Today’s Solutions: November 30, 2022

Back in 2019, we introduced you to the world’s tallest wooden building in Finland. Today, we’d like to take you across the border to Skelleftea, in Sweden, where wood is regaining popularity as the go-to material for new buildings.

A few months ago, the Swedish town actually became home to the world’s second tallest skyscraper made of wood. Standing at a height of 75 meters, the 20-story Sara Cultural Center is yet another addition to the city’s growing collection of wooden structures.

“Everyone thought that we were a little bit crazy proposing a building like this in timber,” says architect Robert Schmitz. “But we were quite pragmatic, so we said that if you can’t make everything in timber, then we can at least do some of it that way. But during the design process, we all came out and said that it’s more efficient to build everything in timber.”

How can wood make the construction industry greener?

In 2019, the building sector was responsible for 38 percent of total energy-related carbon emissions, according to the United Nations Environment Programme (UNEP). Meanwhile, cement (concrete’s main ingredient) is attributed to 8 percent of global anthropogenic CO2 emissions. Replacing concrete with wood can significantly slash that carbon footprint.

The switch to wood makes sense, particularly in Sweden which has the largest share of forest cover in Europe. The new cultural center in Skelleftea is made from more than 12,000 cubic meters of wood sustainably sourced from forests just 60km from the town. According to the architects behind the project, the skyscraper will sequester nine million kilograms of CO2 in its lifetime.

But wood is not the only thing that’s making the skyscraper a sustainability model.
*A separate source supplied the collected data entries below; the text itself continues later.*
-- pv_equiv track=rewrite | github.com/Shawn0220/REALLAB_FinLLM | functions/local_data_loader.py | get_latest_report_before
-- ===== SOURCE A (Python) =====
-- def get_latest_report_before(reports: list, today: str) -> dict:
--     filtered = [
--         r for r in reports
--         if "fiscalDateEnding" in r and r["fiscalDateEnding"] <= today
--     ]
--     if not filtered:
--         return {}
--     return sorted(filtered, key=lambda x: x["fiscalDateEnding"], reverse=True)[0]
-- ===== SOURCE B (Python) =====
-- def get_latest_report_before(reports: list, today: str) -> dict:
--     best = {}
--     best_date = None
--     for r in reports:
--         if "fiscalDateEnding" not in r:
--             continue
--         d = r["fiscalDateEnding"]
--         if d <= today and (best_date is None or d > best_date):
--             best = r
--             best_date = d
--     return best
-- ===== Notes on version B (the rewrite author's own statement) =====
-- stated objective: simpler
-- what changed: Replaced A's build-filtered-list + stable reverse sort + take-head with a single running-max pass over reports keeping only the best report and its date (strict '>' preserves A's first-occurrence tie-break, {} initializer covers the no-match case).
import Mathlib
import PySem

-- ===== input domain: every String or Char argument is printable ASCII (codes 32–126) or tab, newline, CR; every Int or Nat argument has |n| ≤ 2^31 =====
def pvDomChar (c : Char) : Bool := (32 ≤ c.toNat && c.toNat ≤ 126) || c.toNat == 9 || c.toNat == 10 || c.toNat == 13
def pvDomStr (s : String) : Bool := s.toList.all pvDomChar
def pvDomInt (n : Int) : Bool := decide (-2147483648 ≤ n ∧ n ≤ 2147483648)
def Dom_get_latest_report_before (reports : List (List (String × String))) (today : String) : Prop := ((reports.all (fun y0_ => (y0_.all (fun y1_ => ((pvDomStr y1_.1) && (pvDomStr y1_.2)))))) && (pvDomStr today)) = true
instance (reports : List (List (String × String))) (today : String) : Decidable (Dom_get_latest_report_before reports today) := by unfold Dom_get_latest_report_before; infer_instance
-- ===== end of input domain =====

-- B replaces A's filter + stable reverse sort + take-head with a single running-max pass
-- (strict '>' keeps A's first-occurrence tie-break); objective: simpler.


-- ===== PORT A =====
-- '"fiscalDateEnding" in r and r["fiscalDateEnding"] <= today' ported as a match on the
-- dict lookup (first clause guards the second, so the lookup never raises).
def pvFdeOk (today : String) (r : List (String × String)) : Bool :=
  match (PySem.Dict.mk r).get? "fiscalDateEnding" with
  | none => false
  | some d => decide (d ≤ today)

-- sort key r["fiscalDateEnding"]; total surrogate getD "" — every sorted element passed
-- the filter, so the key is present there and the port is exact.
def pvFdeKey (r : List (String × String)) : String :=
  ((PySem.Dict.mk r).get? "fiscalDateEnding").getD ""

def get_latest_report_before (reports : List (List (String × String))) (today : String) : List (String × String) :=
  let filtered := reports.filter (pvFdeOk today)
  if filtered = [] then []
  else (PySem.List.sorted filtered pvFdeKey true).headD []

-- ===== PORT B =====
def get_latest_report_before_alt (reports : List (List (String × String))) (today : String) : List (String × String) :=
  (reports.foldl (fun st r =>
      match (PySem.Dict.mk r).get? "fiscalDateEnding" with
      | none => st
      | some d =>
        if d ≤ today then
          match st.2 with
          | none => (r, some d)
          | some bd => if bd < d then (r, some d) else st
        else st)
    (([] : List (String × String)), (none : Option String))).1

-- ===== PRECONDITION & SPEC =====
def Spec_get_latest_report_before (reports : List (List (String × String))) (today : String) (out : List (String × String)) : Prop := out = get_latest_report_before_alt reports today
instance (reports : List (List (String × String))) (today : String) (out : List (String × String)) : Decidable (Spec_get_latest_report_before reports today out) := by unfold Spec_get_latest_report_before; infer_instance

-- ===== CLAIM (what is proved, stated in full; the proofs are below) =====
def Claim_equal_get_latest_report_before : Prop := ∀ (reports : List (List (String × String))) (today : String), Dom_get_latest_report_before reports today → Spec_get_latest_report_before reports today (get_latest_report_before reports today)

-- ===== LEMMAS AND PROOFS =====

-- B's running-max update, restricted to elements that pass A's filter
def pvUpd (st : List (String × String) × Option String) (r : List (String × String)) :
    List (String × String) × Option String :=
  match st.2 with
  | none => (r, some (pvFdeKey r))
  | some bd => if bd < pvFdeKey r then (r, some (pvFdeKey r)) else st

-- B's fold over all reports equals the running-max fold over A's filtered list
theorem pvFoldFilter (today : String) (reports : List (List (String × String)))
    (st : List (String × String) × Option String) :
    reports.foldl (fun st r =>
      match (PySem.Dict.mk r).get? "fiscalDateEnding" with
      | none => st
      | some d =>
        if d ≤ today then
          match st.2 with
          | none => (r, some d)
          | some bd => if bd < d then (r, some d) else st
        else st) st
    = (reports.filter (pvFdeOk today)).foldl pvUpd st := by
  induction reports generalizing st with
  | nil => rfl
  | cons r rest ih =>
    have hstep : (match (PySem.Dict.mk r).get? "fiscalDateEnding" with
      | none => st
      | some d =>
        if d ≤ today then
          match st.2 with
          | none => (r, some d)
          | some bd => if bd < d then (r, some d) else st
        else st) = if pvFdeOk today r then pvUpd st r else st := by
      unfold pvFdeOk pvUpd pvFdeKey
      cases h : (PySem.Dict.mk r).get? "fiscalDateEnding" with
      | none => simp
      | some d =>
        simp only [h, Option.getD_some]
        by_cases hd : d ≤ today
        · simp only [if_pos hd, hd, decide_true, if_pos]
        · simp only [if_neg hd, hd, decide_false, Bool.false_eq_true, if_neg, not_false_eq_true]
    simp only [List.foldl_cons, List.filter_cons]
    rw [hstep]
    split_ifs with hp
    · rw [List.foldl_cons]
      exact ih _
    · exact ih _

-- invariant linking the insertion-sort accumulator's head with the running-max state
def pvInv (acc : List (List (String × String))) (st : List (String × String) × Option String) : Prop :=
  (acc = [] ∧ st = ([], none)) ∨ (∃ m t, acc = m :: t ∧ st = (m, some (pvFdeKey m)))

theorem pvInvStep (F : List (List (String × String)))
    (acc : List (List (String × String))) (st : List (String × String) × Option String)
    (h : pvInv acc st) :
    pvInv (F.foldl (fun acc x => PySem.List.insertBy (fun a b => decide (pvFdeKey b < pvFdeKey a)) x acc) acc)
          (F.foldl pvUpd st) := by
  induction F generalizing acc st with
  | nil => exact h
  | cons x rest ih =>
    simp only [List.foldl_cons]
    apply ih
    rcases h with ⟨hacc, hst⟩ | ⟨m, t, hacc, hst⟩
    · subst hacc; subst hst
      exact Or.inr ⟨x, [], rfl, rfl⟩
    · subst hacc; subst hst
      unfold PySem.List.insertBy pvUpd
      by_cases hlt : pvFdeKey m < pvFdeKey x
      · simp [hlt]
        exact Or.inr ⟨x, m :: t, rfl, rfl⟩
      · simp [hlt]
        exact Or.inr ⟨m, _, rfl, rfl⟩

-- ===== VERDICT (by name: the statement is the Claim_ definition above) =====
theorem get_latest_report_before_spec : Claim_equal_get_latest_report_before := by
  intro reports today _
  unfold Spec_get_latest_report_before get_latest_report_before get_latest_report_before_alt
  rw [pvFoldFilter]
  set F := reports.filter (pvFdeOk today) with hF
  have hinv := pvInvStep F [] (([], none)) (Or.inl ⟨rfl, rfl⟩)
  have hsorted : PySem.List.sorted F pvFdeKey true
      = F.foldl (fun acc x => PySem.List.insertBy (fun a b => decide (pvFdeKey b < pvFdeKey a)) x acc) [] :=
    PySem.List.sorted_rev_eq_foldl_insertBy F pvFdeKey
  rcases hinv with ⟨hacc, hst⟩ | ⟨m, t, hacc, hst⟩
  · -- accumulator empty ⇒ F = [] (sorted is a permutation of F)
    have hFnil : F = [] := by
      have hperm := PySem.List.sorted_eq_nil_iff (xs := F) (key := pvFdeKey) (rev := true)
      rw [hsorted] at hperm
      exact hperm.mp hacc
    simp [hFnil]
  · have hFne : ¬ F = [] := by
      intro hnil
      rw [hnil] at hacc
      exact List.cons_ne_nil m t hacc.symm
    rw [if_neg hFne, hsorted, hacc, hst]
    rfl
The structure also boasts solar panels that supply it with power and store excess energy in the basement.

The skyscraper communicates with surrounding buildings

Another feature that makes the cultural center stand out is its ability to “communicate” with nearby structures and distribute excess electricity when they need it. “It analyses the building’s energy usage, and it can make decisions on how we should run it based on available energy levels,” says Patrik Sundberg from local energy firm Skelleftea Kraft.

According to Sundberg, over time, the building will know exactly how much energy it needs. “We have an AI system to help the skyscraper make these decisions every minute, 24/7.”

Isn’t it good, Swedish wood?

For more than 100 years, Sweden had banned wooden homes above two stories high. Now —with manufacturers able to make ultra-strong wood that is lightweight, durable, and fire-resistant — wood is the material of choice in the country.

“For all buildings up to eight stories high, the question is not whether it’s possible to do it in wood. You should ask why we should not do it in wood,” says architect Tomas Alsmarker, CEO of Nyréns Arkitektkontor.